Collected data:
%%
-- pv_equiv track=rewrite | github.com/alenbob/studio-quantikz | quantikz_symbolic_latex.py | parse_uniform_gate_label
-- ===== SOURCE A (Python) =====
-- def parse_uniform_gate_label(label: str) -> tuple[bool, str | None]:
--     normalized = label.strip().replace(" ", "")
--     for prefix in (r"\textsc{UNIFORM}", "UNIFORM"):
--         if normalized == prefix:
--             return True, None
--         if not normalized.startswith(prefix + "_"):
--             continue
--         remainder = normalized[len(prefix) + 1 :]
--         if remainder.startswith("{") and remainder.endswith("}") and len(remainder) >= 2:
--             remainder = remainder[1:-1].strip()
--         return True, remainder or None
--     return False, None
-- ===== SOURCE B (Python) =====
-- def _eat(rest, lit):
--     # consume the literal char by char; return the remaining text, or None on mismatch
--     for ch in lit:
--         if rest and rest[0] == ch:
--             rest = rest[1:]
--         else:
--             return None
--     return rest
--
--
-- def parse_uniform_gate_label(label: str) -> tuple[bool, str | None]:
--     text = label.strip().replace(" ", "")
--     # recursive descent over the grammar  KEYWORD := "\textsc{" "UNIFORM" "}" | "UNIFORM"
--     # (the branch is chosen deterministically: the two alternatives start with different chars)
--     rest = _eat(text, "\\textsc{")
--     if rest is not None:
--         rest = _eat(rest, "UNIFORM")
--         if rest is not None:
--             rest = _eat(rest, "}")
--     else:
--         rest = _eat(text, "UNIFORM")
--     if rest is None:
--         return False, None
--     if rest == "":
--         return True, None
--     if rest[0] != "_":
--         return False, None
--     sub = rest[1:]
--     if sub.startswith("{") and sub.endswith("}"):
--         sub = sub[1:-1].strip()
--     return True, sub or None
-- ===== Notes on version B (the rewrite author's own statement) =====
-- stated objective: alternative
-- what changed: A loops over the two full candidate prefixes testing string equality and startswith with slice arithmetic; B is a recursive-descent parser: a char-by-char literal consumer eats the keyword in three grammar pieces (optional \textsc{ wrapper chosen deterministically by the leading char, the shared UNIFORM core, the closing brace) and then dispatches on the single character following the keyword.
import Mathlib
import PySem

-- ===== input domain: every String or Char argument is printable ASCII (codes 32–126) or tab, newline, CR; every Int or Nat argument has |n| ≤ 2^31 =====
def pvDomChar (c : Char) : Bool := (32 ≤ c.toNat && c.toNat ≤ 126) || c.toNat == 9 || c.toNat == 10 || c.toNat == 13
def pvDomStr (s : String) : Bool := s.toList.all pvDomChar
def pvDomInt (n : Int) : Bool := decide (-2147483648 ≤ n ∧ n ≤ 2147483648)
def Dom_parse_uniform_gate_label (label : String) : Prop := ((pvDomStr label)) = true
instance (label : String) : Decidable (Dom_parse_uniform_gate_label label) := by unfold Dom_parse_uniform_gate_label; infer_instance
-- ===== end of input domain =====

-- B replaces A's loop over the two candidate prefixes by a recursive-descent parser: a char-by-char
-- literal consumer eats the keyword in three pieces and then dispatches on the char after it (alternative; same cost).

-- ===== PORT A =====
-- brace-strip of the remainder and the trailing 'remainder or None' of A
def pvAfinish (remainder : String) : Bool × Option String :=
  let remainder :=
    if PySem.Str.startswith remainder "{" && PySem.Str.endswith remainder "}"
        && decide (2 ≤ PySem.Str.len remainder) then
      PySem.Str.strip (PySem.Str.slice remainder (some 1) (some (-1)))
    else remainder
  (true, if remainder = "" then none else some remainder)

-- the 'for prefix in (...)' loop of A, one iteration per constructor ('continue' = recurse on rest)
def pvAloop (normalized : String) : List String → Bool × Option String
  | [] => (false, none)
  | pfx :: rest =>
    if normalized = pfx then (true, none)
    else if PySem.Str.startswith normalized (pfx ++ "_") = false then pvAloop normalized rest
    else pvAfinish (PySem.Str.slice normalized (some (PySem.Str.len pfx + 1)) none)

def parse_uniform_gate_label (label : String) : Bool × Option String :=
  pvAloop (PySem.Str.replace (PySem.Str.strip label) " " "") ["\\textsc{UNIFORM}", "UNIFORM"]

-- ===== PORT B =====
-- B's _eat: consume the literal char by char ('for ch in lit' = recursion on lit),
-- returning the remaining text, or none on mismatch; exact for every input
def pvEat : List Char → List Char → Option (List Char)
  | rest, [] => some rest
  | [], _ :: _ => none
  | c :: rest, ch :: lit => if c = ch then pvEat rest lit else none

-- B's brace-strip of the text after '_' and the trailing 'sub or None'
-- (sub.startswith("{") / sub.endswith("}") for one-char literals are head?/getLast?;
--  sub[1:-1] is (drop 1).dropLast, exact also for len < 2 where both give the empty string)
def pvBfin (sub : List Char) : Bool × Option String :=
  let sub :=
    if sub.head? = some '{' ∧ sub.getLast? = some '}' then
      PySem.Chars.strip ((sub.drop 1).dropLast)
    else sub
  (true, if sub = [] then none else some (String.ofList sub))

def parse_uniform_gate_label_alt (label : String) : Bool × Option String :=
  let text := (PySem.Str.replace (PySem.Str.strip label) " " "").toList
  let rest :=
    match pvEat text "\\textsc{".toList with
    | some r =>
      match pvEat r "UNIFORM".toList with
      | some r2 => pvEat r2 "}".toList
      | none => none
    | none => pvEat text "UNIFORM".toList
  match rest with
  | none => (false, none)
  | some [] => (true, none)
  | some (c :: sub) => if c = '_' then pvBfin sub else (false, none)

-- ===== PRECONDITION & SPEC =====
def Spec_parse_uniform_gate_label (label : String) (out : Bool × Option String) : Prop := out = parse_uniform_gate_label_alt label
instance (label : String) (out : Bool × Option String) : Decidable (Spec_parse_uniform_gate_label label out) := by unfold Spec_parse_uniform_gate_label; infer_instance

-- ===== CLAIM (what is proved, stated in full; the proofs are below) =====
def Claim_equal_parse_uniform_gate_label : Prop := ∀ (label : String), Dom_parse_uniform_gate_label label → Spec_parse_uniform_gate_label label (parse_uniform_gate_label label)

-- ===== LEMMAS AND PROOFS =====

lemma pvEat_some (lit : List Char) : ∀ (s r : List Char), pvEat s lit = some r ↔ s = lit ++ r := by
  induction lit with
  | nil => intro s r; simp [pvEat]
  | cons ch lit ih =>
    intro s r
    cases s with
    | nil => simp [pvEat]
    | cons c s' =>
      by_cases h : c = ch
      · subst h; simp [pvEat, ih]
      · simp [pvEat, h]

lemma pvEat_none (lit s : List Char) (h : pvEat s lit = none) : ¬ (lit <+: s) := by
  rintro ⟨r, hr⟩
  rw [(pvEat_some lit s r).2 hr.symm] at h
  simp at h

lemma pv_head_prefix (l : List Char) (c : Char) : ([c] <+: l) ↔ l.head? = some c := by
  cases l <;> simp [List.cons_prefix_iff]

lemma pv_last_suffix (l : List Char) (c : Char) : ([c] <:+ l) ↔ l.getLast? = some c := by
  rw [← List.reverse_prefix]
  cases h : l.reverse with
  | nil => simp_all [List.reverse_eq_nil_iff]
  | cons a t => simp [List.cons_prefix_iff, ← List.head?_reverse, h]

lemma pv_slice11 (l : List Char) : PySem.List.slice l (some 1) (some (-1)) = (l.drop 1).dropLast := by
  rcases l with _ | ⟨a, l⟩
  · simp [PySem.List.slice, PySem.List.clampIdx]
  · simp only [PySem.List.slice, PySem.List.clampIdx]
    rw [List.dropLast_eq_take]
    norm_num
    split_ifs <;> omega

lemma pv_out_eq (x : String) :
    ((true, if x = "" then none else some x) : Bool × Option String)
      = (true, if x.toList = [] then none else some (String.ofList x.toList)) := by
  by_cases h : x.toList = [] <;> simp [String.ext_iff, h]

lemma pv_len2 (l : List Char) (h1 : l.head? = some '{') (h2 : l.getLast? = some '}') :
    2 ≤ l.length := by
  match l with
  | [] => simp at h1
  | [a] =>
    simp at h1 h2
    rw [h1] at h2; exact absurd h2 (by decide)
  | a :: b :: t => simp

lemma pv_finish_eq (r : String) : pvAfinish r = pvBfin r.toList := by
  unfold pvAfinish pvBfin
  have hsl : (PySem.Str.strip (PySem.Str.slice r (some 1) (some (-1)))).toList
      = PySem.Chars.strip ((r.toList.drop 1).dropLast) := by
    rw [PySem.Str.toList_strip, PySem.Str.toList_slice, PySem.Chars.slice_eq_listSlice, pv_slice11]
  have e1 : ("{" : String).toList = ['{'] := rfl
  have e2 : ("}" : String).toList = ['}'] := rfl
  by_cases hc : r.toList.head? = some '{' ∧ r.toList.getLast? = some '}'
  · have hb : (PySem.Str.startswith r "{" && PySem.Str.endswith r "}"
        && decide (2 ≤ PySem.Str.len r)) = true := by
      simp only [Bool.and_eq_true, decide_eq_true_eq, PySem.Str.startswith_eq,
        PySem.Str.endswith_eq, PySem.Chars.startswith_iff, PySem.Chars.endswith_iff,
        PySem.Str.len_eq, e1, e2, pv_head_prefix, pv_last_suffix]
      exact ⟨⟨hc.1, hc.2⟩, by exact_mod_cast pv_len2 _ hc.1 hc.2⟩
    rw [if_pos hb, if_pos hc, pv_out_eq, hsl]
  · have hb : ¬((PySem.Str.startswith r "{" && PySem.Str.endswith r "}"
        && decide (2 ≤ PySem.Str.len r)) = true) := by
      simp only [Bool.and_eq_true, decide_eq_true_eq, PySem.Str.startswith_eq,
        PySem.Str.endswith_eq, PySem.Chars.startswith_iff, PySem.Chars.endswith_iff,
        PySem.Str.len_eq, e1, e2, pv_head_prefix, pv_last_suffix]
      intro h
      exact hc ⟨h.1.1, h.1.2⟩
    rw [if_neg hb, if_neg hc, pv_out_eq]

-- A's body for one candidate prefix p, when the normalized label is exactly p followed by t,
-- equals B's dispatch on t ('rest' abstracts A's continuation for the no-match branches)
lemma pv_Amatch (n p : String) (t : List Char) (rest : Bool × Option String)
    (hn : n.toList = p.toList ++ t) :
    (if n = p then ((true, none) : Bool × Option String)
     else if PySem.Str.startswith n (p ++ "_") = false then rest
     else pvAfinish (PySem.Str.slice n (some (PySem.Str.len p + 1)) none))
    = match t with
      | [] => (true, none)
      | c :: sub => if c = '_' then pvBfin sub else rest := by
  have heq : n = p ↔ t = [] := by
    rw [String.ext_iff, hn]
    constructor
    · intro h
      have := List.append_cancel_left (by simpa using h : p.toList ++ t = p.toList ++ [])
      exact this
    · rintro rfl; simp
  have hsw : PySem.Str.startswith n (p ++ "_") = true ↔ t.head? = some '_' := by
    rw [PySem.Str.startswith_eq, PySem.Chars.startswith_iff, hn,
      show (p ++ "_" : String).toList = p.toList ++ ['_'] by simp,
      List.prefix_append_right_inj, pv_head_prefix]
  cases t with
  | nil => rw [if_pos (heq.2 rfl)]
  | cons c sub =>
    have hne : ¬ n = p := fun h => by simpa using heq.1 h
    rw [if_neg hne]
    by_cases hc : c = '_'
    · subst hc
      have hsw' : PySem.Str.startswith n (p ++ "_") = true := hsw.2 (by simp)
      have hF : ¬ (PySem.Str.startswith n (p ++ "_") = false) := by rw [hsw']; decide
      rw [if_neg hF, pv_finish_eq]
      have hdrop : (PySem.Str.slice n (some (PySem.Str.len p + 1)) none).toList = sub := by
        rw [PySem.Str.toList_slice, PySem.Chars.slice_eq_listSlice, PySem.Str.len_eq,
          show ((p.toList.length : Int) + 1) = ((p.toList.length + 1 : Nat) : Int) by push_cast; ring,
          PySem.List.slice_from _ (by exact_mod_cast Nat.zero_le _), Int.toNat_natCast, hn,
          ← List.drop_drop, List.drop_left]
        rfl
      rw [hdrop]
      simp
    · have hsw' : PySem.Str.startswith n (p ++ "_") = false := by
        rw [Bool.eq_false_iff, Ne, hsw]
        simp [hc]
      rw [if_pos hsw']
      simp [hc]

-- A's body for one candidate prefix p falls through to its continuation when p is not a prefix of n
lemma pv_Anomatch (n p : String) (rest : Bool × Option String)
    (h : ¬ (p.toList <+: n.toList)) :
    (if n = p then ((true, none) : Bool × Option String)
     else if PySem.Str.startswith n (p ++ "_") = false then rest
     else pvAfinish (PySem.Str.slice n (some (PySem.Str.len p + 1)) none))
    = rest := by
  have hne : ¬ n = p := by
    rintro rfl
    exact h (List.prefix_refl _)
  have hsw : PySem.Str.startswith n (p ++ "_") = false := by
    rw [Bool.eq_false_iff, Ne, PySem.Str.startswith_eq, PySem.Chars.startswith_iff,
      show (p ++ "_" : String).toList = p.toList ++ ['_'] by simp]
    intro hp
    exact h (List.IsPrefix.trans ⟨['_'], rfl⟩ hp)
  rw [if_neg hne, if_pos hsw]

-- if n starts with '\\', the "UNIFORM" candidate cannot be a prefix of n
lemma pv_noU (n : String) (r : List Char) (h : n.toList = "\\textsc{".toList ++ r) :
    ¬ (("UNIFORM" : String).toList <+: n.toList) := by
  rintro ⟨u, hu⟩
  have e1 : ("UNIFORM" : String).toList = 'U' :: "NIFORM".toList := by decide
  have e2 : ("\\textsc{" : String).toList = '\\' :: "textsc{".toList := by decide
  have hh := hu.trans h
  rw [e1, e2] at hh
  simp at hh

-- ===== VERDICT (by name: the statement is the Claim_ definition above) =====
theorem parse_uniform_gate_label_spec : Claim_equal_parse_uniform_gate_label := by
  intro label _
  unfold Spec_parse_uniform_gate_label parse_uniform_gate_label parse_uniform_gate_label_alt
  generalize (PySem.Str.replace (PySem.Str.strip label) " " "") = n
  simp only [pvAloop]
  have hP1 : ("\\textsc{UNIFORM}" : String).toList
      = "\\textsc{".toList ++ ("UNIFORM".toList ++ ("}".toList ++ [])) := by decide
  rcases h1 : pvEat n.toList "\\textsc{".toList with _ | r
  · -- "\textsc{" is not a prefix of n: A's first candidate fails both tests
    have hW := pvEat_none _ _ h1
    have hnoP1 : ¬ (("\\textsc{UNIFORM}" : String).toList <+: n.toList) := fun hp =>
      hW (List.IsPrefix.trans ⟨"UNIFORM".toList ++ ("}".toList ++ []), hP1.symm⟩ hp)
    rcases h2 : pvEat n.toList "UNIFORM".toList with _ | t
    · rw [pv_Anomatch _ _ _ hnoP1, pv_Anomatch _ _ _ (pvEat_none _ _ h2)]
    · rw [pv_Anomatch _ _ _ hnoP1, pv_Amatch _ _ t _ ((pvEat_some _ _ _).1 h2)]
      cases t with
      | nil => rfl
      | cons c sub => by_cases hc : c = '_' <;> simp [hc]
  · -- n = "\textsc{" ++ r
    have hr : n.toList = "\\textsc{".toList ++ r := (pvEat_some _ _ _).1 h1
    have hnoU := pv_noU n r hr
    rcases h2 : pvEat r "UNIFORM".toList with _ | r2
    · -- the keyword body fails: the full first prefix is not a prefix either
      have hnoP1 : ¬ (("\\textsc{UNIFORM}" : String).toList <+: n.toList) := by
        rintro ⟨u, hu⟩
        have hru : r = "UNIFORM".toList ++ ("}".toList ++ u) := by
          apply List.append_cancel_left (as := "\\textsc{".toList)
          rw [← hr, ← hu, hP1]; simp
        rw [(pvEat_some _ _ _).2 hru] at h2
        simp at h2
      simp only [h2]
      rw [pv_Anomatch _ _ _ hnoP1, pv_Anomatch _ _ _ hnoU]
    · have hr2 : r = ("UNIFORM" : String).toList ++ r2 := (pvEat_some _ _ _).1 h2
      rcases h3 : pvEat r2 "}".toList with _ | t
      · have hnoP1 : ¬ (("\\textsc{UNIFORM}" : String).toList <+: n.toList) := by
          rintro ⟨u, hu⟩
          have hru : r = "UNIFORM".toList ++ ("}".toList ++ u) := by
            apply List.append_cancel_left (as := "\\textsc{".toList)
            rw [← hr, ← hu, hP1]; simp
          have hr2c : r2 = "}".toList ++ u := List.append_cancel_left (by rw [← hr2, hru])
          rw [(pvEat_some _ _ _).2 hr2c] at h3
          simp at h3
        simp only [h2, h3]
        rw [pv_Anomatch _ _ _ hnoP1, pv_Anomatch _ _ _ hnoU]
      · have ht : r2 = ("}" : String).toList ++ t := (pvEat_some _ _ _).1 h3
        have hn1 : n.toList = ("\\textsc{UNIFORM}" : String).toList ++ t := by
          rw [hr, hr2, ht, hP1]; simp
        simp only [h2, h3]
        rw [pv_Amatch _ _ t _ hn1]
        cases t with
        | nil => rfl
        | cons c sub =>
          by_cases hc : c = '_'
          · simp [hc]
          · simp only [if_neg hc]
            rw [pv_Anomatch _ _ _ hnoU]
%%
• Exercise goal
Locate and copy each line in the data above that includes the word "brace".

• Result for this exercise
-- what changed: A loops over the two full candidate prefixes testing string equality and startswith with slice arithmetic; B is a recursive-descent parser: a char-by-char literal consumer eats the keyword in three grammar pieces (optional \textsc{ wrapper chosen deterministically by the leading char, the shared UNIFORM core, the closing brace) and then dispatches on the single character following the keyword.
-- brace-strip of the remainder and the trailing 'remainder or None' of A
-- B's brace-strip of the text after '_' and the trailing 'sub or None'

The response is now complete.